Debra A. Simmons, CPA

What’s New for 2010

In Income Taxes on July 31, 2010 at 5:41 pm

Every year, there are changes to the tax code. Here are a few of the changes for 2010:

Roth IRAs. Half of any income that results from a rollover or conversion to a Roth IRA from another retirement plan in 2010 is included in income in 2011, and the other half in 2012, unless you elect to include all of it in 2010. In addition, for any tax year beginning after 2009, you can make a qualified rollover contribution to a Roth IRA regardless of the amount of your modified adjusted gross income (AGI).

IRA deduction expanded. You may be able to take an IRA deduction if you were covered by a retirement plan and your 2010 modified AGI is less than $66,000 ($109,000 if married filing jointly or qualifying widow(er)). If your spouse was covered by a retirement plan, but you were not, you may be able to take an IRA deduction if your 2010 modified AGI is less than $177,000.

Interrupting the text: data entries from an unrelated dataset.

-- pv_equiv track=rewrite | github.com/masorange/titan-cli | plugins/titan-plugin-jira/titan_plugin_jira/agents/jira_agent.py | _parse_subtasks_response
-- ===== SOURCE A (Python) =====
-- from typing import Optional, List, Dict, Any
--
-- def _parse_subtasks_response(content: str) -> Dict[str, Any]:
--     """Parse subtasks suggestion response."""
--     result = {"subtasks": []}
--
--     current_subtask = None
--     lines = content.split("\n")
--
--     for line in lines:
--         line = line.strip()
--
--         if line.startswith("SUBTASK_"):
--             if current_subtask:
--                 result["subtasks"].append(current_subtask)
--             current_subtask = {"summary": "", "description": ""}
--         elif current_subtask:
--             if line.startswith("Summary:"):
--                 current_subtask["summary"] = line.split(":", 1)[1].strip()
--             elif line.startswith("Description:"):
--                 current_subtask["description"] = line.split(":", 1)[1].strip()
--
--     # Add last subtask
--     if current_subtask:
--         result["subtasks"].append(current_subtask)
--
--     return result
-- ===== SOURCE B (Python) =====
-- def _parse_subtasks_response(content):
--     """Parse subtasks suggestion response: pre-strip all lines, skip the
--     preamble, then consume one marker-delimited block at a time."""
--     lines = [ln.strip() for ln in content.split("\n")]
--     n = len(lines)
--     i = 0
--     while i < n and not lines[i].startswith("SUBTASK_"):
--         i += 1
--     subtasks = []
--     while i < n:
--         i += 1  # skip the marker line
--         summary = ""
--         description = ""
--         while i < n and not lines[i].startswith("SUBTASK_"):
--             ln = lines[i]
--             if ln.startswith("Summary:"):
--                 summary = ln.split(":", 1)[1].strip()
--             elif ln.startswith("Description:"):
--                 description = ln.split(":", 1)[1].strip()
--             i += 1
--         subtasks.append({"summary": summary, "description": description})
--     return {"subtasks": subtasks}
-- ===== Notes on version B (the rewrite author's own statement) =====
-- stated objective: alternative
-- what changed: Replaces A's single scan carrying an Optional current_subtask accumulator with its end-of-loop flush by a block-structured parse: strip all lines up front, skip the preamble before the first SUBTASK_ marker, then consume one marker-delimited block at a time into (summary, description) fields.
import Mathlib
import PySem

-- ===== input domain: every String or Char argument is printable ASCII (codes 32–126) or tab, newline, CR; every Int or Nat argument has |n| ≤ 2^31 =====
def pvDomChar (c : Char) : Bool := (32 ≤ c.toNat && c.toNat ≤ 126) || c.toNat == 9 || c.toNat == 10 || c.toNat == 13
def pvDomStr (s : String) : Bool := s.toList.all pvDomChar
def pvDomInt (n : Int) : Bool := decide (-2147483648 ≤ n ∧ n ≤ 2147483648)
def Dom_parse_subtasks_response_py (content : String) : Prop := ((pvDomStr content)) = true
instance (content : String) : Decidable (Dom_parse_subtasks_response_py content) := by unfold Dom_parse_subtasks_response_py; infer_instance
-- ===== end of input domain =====

-- B restructures A's accumulator scan as a block-structured parse; same cost, different decomposition (objective: alternative).

-- ===== PORT A =====
-- line.split(":", 1)[1].strip()  (the callers only use it on lines that contain ':')
def pa_after (line : String) : String :=
  PySem.Str.strip (((PySem.Str.splitMax? line ":" 1).getD []).getD 1 "")

-- one iteration of A's for-loop over (acc = result["subtasks"], cur = current_subtask)
def pa_step (acc : List (PySem.Dict String String)) (cur : Option (PySem.Dict String String))
    (line0 : String) : List (PySem.Dict String String) × Option (PySem.Dict String String) :=
  let line := PySem.Str.strip line0
  if PySem.Str.startswith line "SUBTASK_" then
    ((match cur with | some c => acc ++ [c] | none => acc),
     some ((PySem.Dict.empty.insert "summary" "").insert "description" ""))
  else
    match cur with
    | some c =>
      if PySem.Str.startswith line "Summary:" then (acc, some (c.insert "summary" (pa_after line)))
      else if PySem.Str.startswith line "Description:" then (acc, some (c.insert "description" (pa_after line)))
      else (acc, some c)
    | none => (acc, none)

def parse_subtasks_response_py (content : String) : List (String × List (List (String × String))) :=
  let lines := (PySem.Str.split? content "\n").getD []
  let st := lines.foldl (fun p line => pa_step p.1 p.2 line) ([], none)
  let subs := match st.2 with | some c => st.1 ++ [c] | none => st.1
  [("subtasks", subs.map (fun d => d.items))]

-- ===== PORT B =====
def pb_after (line : String) : String :=
  PySem.Str.strip (((PySem.Str.splitMax? line ":" 1).getD []).getD 1 "")

-- inner while: consume field lines up to the next marker (or end), last match wins
def pb_block : List String → String → String → (String × String) × List String
  | [], s, d => ((s, d), [])
  | ln :: rest, s, d =>
    if PySem.Str.startswith ln "SUBTASK_" then ((s, d), ln :: rest)
    else if PySem.Str.startswith ln "Summary:" then pb_block rest (pb_after ln) d
    else if PySem.Str.startswith ln "Description:" then pb_block rest s (pb_after ln)
    else pb_block rest s d

theorem pb_block_length_le (ls : List String) (s d : String) :
    (pb_block ls s d).2.length ≤ ls.length := by
  induction ls generalizing s d with
  | nil => simp [pb_block]
  | cons ln rest ih =>
    simp only [pb_block]
    split_ifs <;> simp_all <;> exact le_trans (by apply ih) (Nat.le_succ _)

-- outer while: one marker-delimited block per iteration
def pb_blocks : List String → List (List (String × String))
  | [] => []
  | _marker :: rest =>
    let r := pb_block rest "" ""
    [("summary", r.1.1), ("description", r.1.2)] :: pb_blocks r.2
termination_by ls => ls.length
decreasing_by
  simpa using Nat.lt_succ_of_le (pb_block_length_le rest "" "")

def parse_subtasks_response_py_alt (content : String) : List (String × List (List (String × String))) :=
  let lines := ((PySem.Str.split? content "\n").getD []).map PySem.Str.strip
  let rest := lines.dropWhile (fun l => !PySem.Str.startswith l "SUBTASK_")
  [("subtasks", pb_blocks rest)]

-- ===== PRECONDITION & SPEC =====
def Spec_parse_subtasks_response_py (content : String) (out : List (String × List (List (String × String)))) : Prop := out = parse_subtasks_response_py_alt content
instance (content : String) (out : List (String × List (List (String × String)))) : Decidable (Spec_parse_subtasks_response_py content out) := by unfold Spec_parse_subtasks_response_py; infer_instance

-- ===== CLAIM (what is proved, stated in full; the proofs are below) =====
def Claim_equal_parse_subtasks_response_py : Prop := ∀ (content : String), Dom_parse_subtasks_response_py content → Spec_parse_subtasks_response_py content (parse_subtasks_response_py content)

-- ===== LEMMAS AND PROOFS =====

-- the subtask dict {"summary": s, "description": d} as a PySem.Dict
def sdict (s d : String) : PySem.Dict String String :=
  (PySem.Dict.empty.insert "summary" s).insert "description" d

theorem sdict_items (s d : String) : (sdict s d).items = [("summary", s), ("description", d)] := by
  simp [sdict, PySem.Dict.empty, PySem.Dict.insert]

theorem sdict_insert_summary (s d v : String) : (sdict s d).insert "summary" v = sdict v d := by
  simp [sdict, PySem.Dict.empty, PySem.Dict.insert]

theorem sdict_insert_description (s d v : String) : (sdict s d).insert "description" v = sdict s v := by
  simp [sdict, PySem.Dict.empty, PySem.Dict.insert]

-- A's fold (over already-stripped lines, see the verdict proof) and final flush
def pa_run (ls : List String) (st : List (PySem.Dict String String) × Option (PySem.Dict String String)) :
    List (PySem.Dict String String) × Option (PySem.Dict String String) :=
  ls.foldl (fun p line => pa_step p.1 p.2 line) st

def pa_final (st : List (PySem.Dict String String) × Option (PySem.Dict String String)) :
    List (List (String × String)) :=
  (match st.2 with | some c => st.1 ++ [c] | none => st.1).map (fun d => PySem.Dict.items d)

theorem pa_run_cons (ln : String) (rest : List String)
    (st : List (PySem.Dict String String) × Option (PySem.Dict String String)) :
    pa_run (ln :: rest) st = pa_run rest (pa_step st.1 st.2 ln) := rfl

-- in-block invariant: from state (acc, some (sdict s d)) A produces exactly B's current block then continues
theorem pa_run_block (ls : List String) (acc : List (PySem.Dict String String)) (s d : String)
    (hs : ∀ l ∈ ls, PySem.Str.strip l = l) :
    pa_final (pa_run ls (acc, some (sdict s d))) =
      acc.map (fun x => PySem.Dict.items x) ++
        ([("summary", (pb_block ls s d).1.1), ("description", (pb_block ls s d).1.2)] ::
          pb_blocks (pb_block ls s d).2) := by
  induction ls generalizing acc s d with
  | nil => simp [pa_run, pa_final, pb_block, pb_blocks, sdict_items]
  | cons ln rest ih =>
    have hln : PySem.Str.strip ln = ln := hs ln (by simp)
    have hln' : PySem.Chars.strip ln.toList = ln.toList := by
      have := congrArg String.toList hln; simpa using this
    have hrest : ∀ l ∈ rest, PySem.Str.strip l = l := fun l hl => hs l (by simp [hl])
    rw [pa_run_cons]
    by_cases h1 : PySem.Str.startswith ln "SUBTASK_"
    · simp at h1
      have hstep : pa_step acc (some (sdict s d)) ln = (acc ++ [sdict s d], some (sdict "" "")) := by
        simp [pa_step, hln', h1]; rfl
      rw [hstep, ih _ _ _ hrest]
      simp [pb_block, h1, pb_blocks, sdict_items]
    · simp at h1
      by_cases h2 : PySem.Str.startswith ln "Summary:"
      · simp at h2
        have hstep : pa_step acc (some (sdict s d)) ln = (acc, some (sdict (pa_after ln) d)) := by
          simp [pa_step, hln', h1, h2, sdict_insert_summary]; rw [hln]
        rw [hstep, ih _ _ _ hrest]
        simp [pb_block, h1, h2, pb_after, pa_after]
      · simp at h2
        by_cases h3 : PySem.Str.startswith ln "Description:"
        · simp at h3
          have hstep : pa_step acc (some (sdict s d)) ln = (acc, some (sdict s (pa_after ln))) := by
            simp [pa_step, hln', h1, h2, h3, sdict_insert_description]; rw [hln]
          rw [hstep, ih _ _ _ hrest]
          simp [pb_block, h1, h2, h3, pb_after, pa_after]
        · simp at h3
          have hstep : pa_step acc (some (sdict s d)) ln = (acc, some (sdict s d)) := by
            simp [pa_step, hln', h1, h2, h3]
          rw [hstep, ih _ _ _ hrest]
          simp [pb_block, h1, h2, h3]

-- preamble invariant: with no current subtask A skips lines exactly like B's dropWhile
theorem pa_run_none (ls : List String) (acc : List (PySem.Dict String String))
    (hs : ∀ l ∈ ls, PySem.Str.strip l = l) :
    pa_final (pa_run ls (acc, none)) =
      acc.map (fun x => PySem.Dict.items x) ++
        pb_blocks (ls.dropWhile (fun l => !PySem.Str.startswith l "SUBTASK_")) := by
  induction ls generalizing acc with
  | nil => simp [pa_run, pa_final, pb_blocks]
  | cons ln rest ih =>
    have hln : PySem.Str.strip ln = ln := hs ln (by simp)
    have hln' : PySem.Chars.strip ln.toList = ln.toList := by
      have := congrArg String.toList hln; simpa using this
    have hrest : ∀ l ∈ rest, PySem.Str.strip l = l := fun l hl => hs l (by simp [hl])
    rw [pa_run_cons]
    by_cases h1 : PySem.Str.startswith ln "SUBTASK_"
    · simp at h1
      have hstep : pa_step acc none ln = (acc, some (sdict "" "")) := by
        simp [pa_step, hln', h1]; rfl
      rw [hstep, pa_run_block rest acc "" "" hrest]
      simp [h1, pb_blocks]
    · simp at h1
      have hstep : pa_step acc none ln = (acc, none) := by
        simp [pa_step, hln', h1]
      rw [hstep, ih _ hrest]
      simp [h1]

theorem strip_idem (l : List Char) : PySem.Chars.strip (PySem.Chars.strip l) = PySem.Chars.strip l := by
  unfold PySem.Chars.strip PySem.Chars.rstrip PySem.Chars.lstrip
  set p := PySem.Chars.isspace with hp
  set t := l.dropWhile p with ht
  have hpref : ((t.reverse.dropWhile p).reverse) <+: t := by
    have h := (List.dropWhile_suffix (l := t.reverse) p).reverse
    simpa using h
  have h1 : ((t.reverse.dropWhile p).reverse).dropWhile p = (t.reverse.dropWhile p).reverse := by
    rcases hpref with ⟨r, hr⟩
    cases hu : (t.reverse.dropWhile p).reverse with
    | nil => simp
    | cons a u' =>
      have hT : t.dropWhile p = t := List.dropWhile_idempotent p l
      rw [hu] at hr
      have hpa : p a = false := by
        by_contra h
        simp only [Bool.not_eq_false] at h
        rw [← hr, List.cons_append, List.dropWhile_cons, h] at hT
        simp only [if_true] at hT
        have hlen := congrArg List.length hT
        have hle := List.length_dropWhile_le p (u' ++ r)
        simp at hlen hle
        omega
      simp [hpa]
  rw [h1, List.reverse_reverse, List.dropWhile_idempotent]

theorem strip_strip (l : String) : PySem.Str.strip (PySem.Str.strip l) = PySem.Str.strip l := by
  have h := strip_idem l.toList
  apply String.toList_injective
  simp [PySem.Str.toList_strip, h]

-- ===== VERDICT (by name: the statement is the Claim_ definition above) =====
set_option maxHeartbeats 1000000 in
theorem parse_subtasks_response_py_spec : Claim_equal_parse_subtasks_response_py := by
  intro content _
  have hfold : ∀ (ls : List String) st,
      ls.foldl (fun p line => pa_step p.1 p.2 line) st =
        (ls.map PySem.Str.strip).foldl (fun p line => pa_step p.1 p.2 line) st := by
    intro ls
    induction ls with
    | nil => intro st; rfl
    | cons a t ih =>
      intro st
      simp only [List.map_cons, List.foldl_cons]
      rw [ih]
      have hstep : pa_step st.1 st.2 (PySem.Str.strip a) = pa_step st.1 st.2 a := by
        simp only [pa_step, strip_strip]
      rw [hstep]
  have hmain := pa_run_none (((PySem.Str.split? content "\n").getD []).map PySem.Str.strip) []
    (by intro l hl; simp only [List.mem_map] at hl; obtain ⟨x, _, rfl⟩ := hl; exact strip_strip x)
  simp only [pa_run, pa_final, List.map_nil, List.nil_append] at hmain
  simp only [Spec_parse_subtasks_response_py, parse_subtasks_response_py,
    parse_subtasks_response_py_alt]
  rw [hfold]
  rw [hmain]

Domestic production activities income deduction. The deduction rate for 2010 increases to 9%. However, the deduction is reduced if you have oil-related qualified production activities income.

Personal casualty and theft loss limit reduced. Each personal casualty or theft loss is limited to the excess of the loss over $100 (instead of $500).

Standard mileage rates. The rate for business use of your vehicle is reduced to 50 cents a mile. The rate for use of your vehicle to get medical care or move is reduced to 16½ cents a mile. The rate of 14 cents a mile for charitable use is unchanged.

Personal exemption and itemized deduction phaseouts. For 2010, taxpayers with AGI above a certain amount will not lose part of their deduction for personal exemptions and itemized deductions. Under current law, these phaseouts will resume in 2011.

Alternative minimum tax (AMT) exemption amount decreased. The AMT exemption amount is decreased to $33,750 ($45,000 if married filing jointly or a qualifying widow(er); $22,500 if married filing separately).

Certain credits not allowed against the AMT. The credit for child and dependent care expenses, credit for the elderly or the disabled, lifetime learning credit, nonbusiness energy property credit, mortgage interest credit, and the District of Columbia first-time homebuyer credit are not allowed against the AMT and a new tax liability limit applies. For most people, this limit is your regular tax minus any tentative minimum tax.

Qualified fuel cell motor vehicle credit reduced. For qualified vehicles with a gross vehicle weight rating of 8,500 pounds or less that are placed in service after 2009, the credit allowed for the purchase is reduced by 50%. For more information, see the instructions for Form 8910.

Earned income credit (EIC). You may be able to take the EIC if:

  • Three or more children lived with you and you earned less than $43,352 ($48,362 if married filing jointly),
  • Two children lived with you and you earned less than $40,363 ($45,373 if married filing jointly),
  • One child lived with you and you earned less than $35,535 ($40,545 if married filing jointly), or
  • A child did not live with you and you earned less than $13,460 ($18,470 if married filing jointly).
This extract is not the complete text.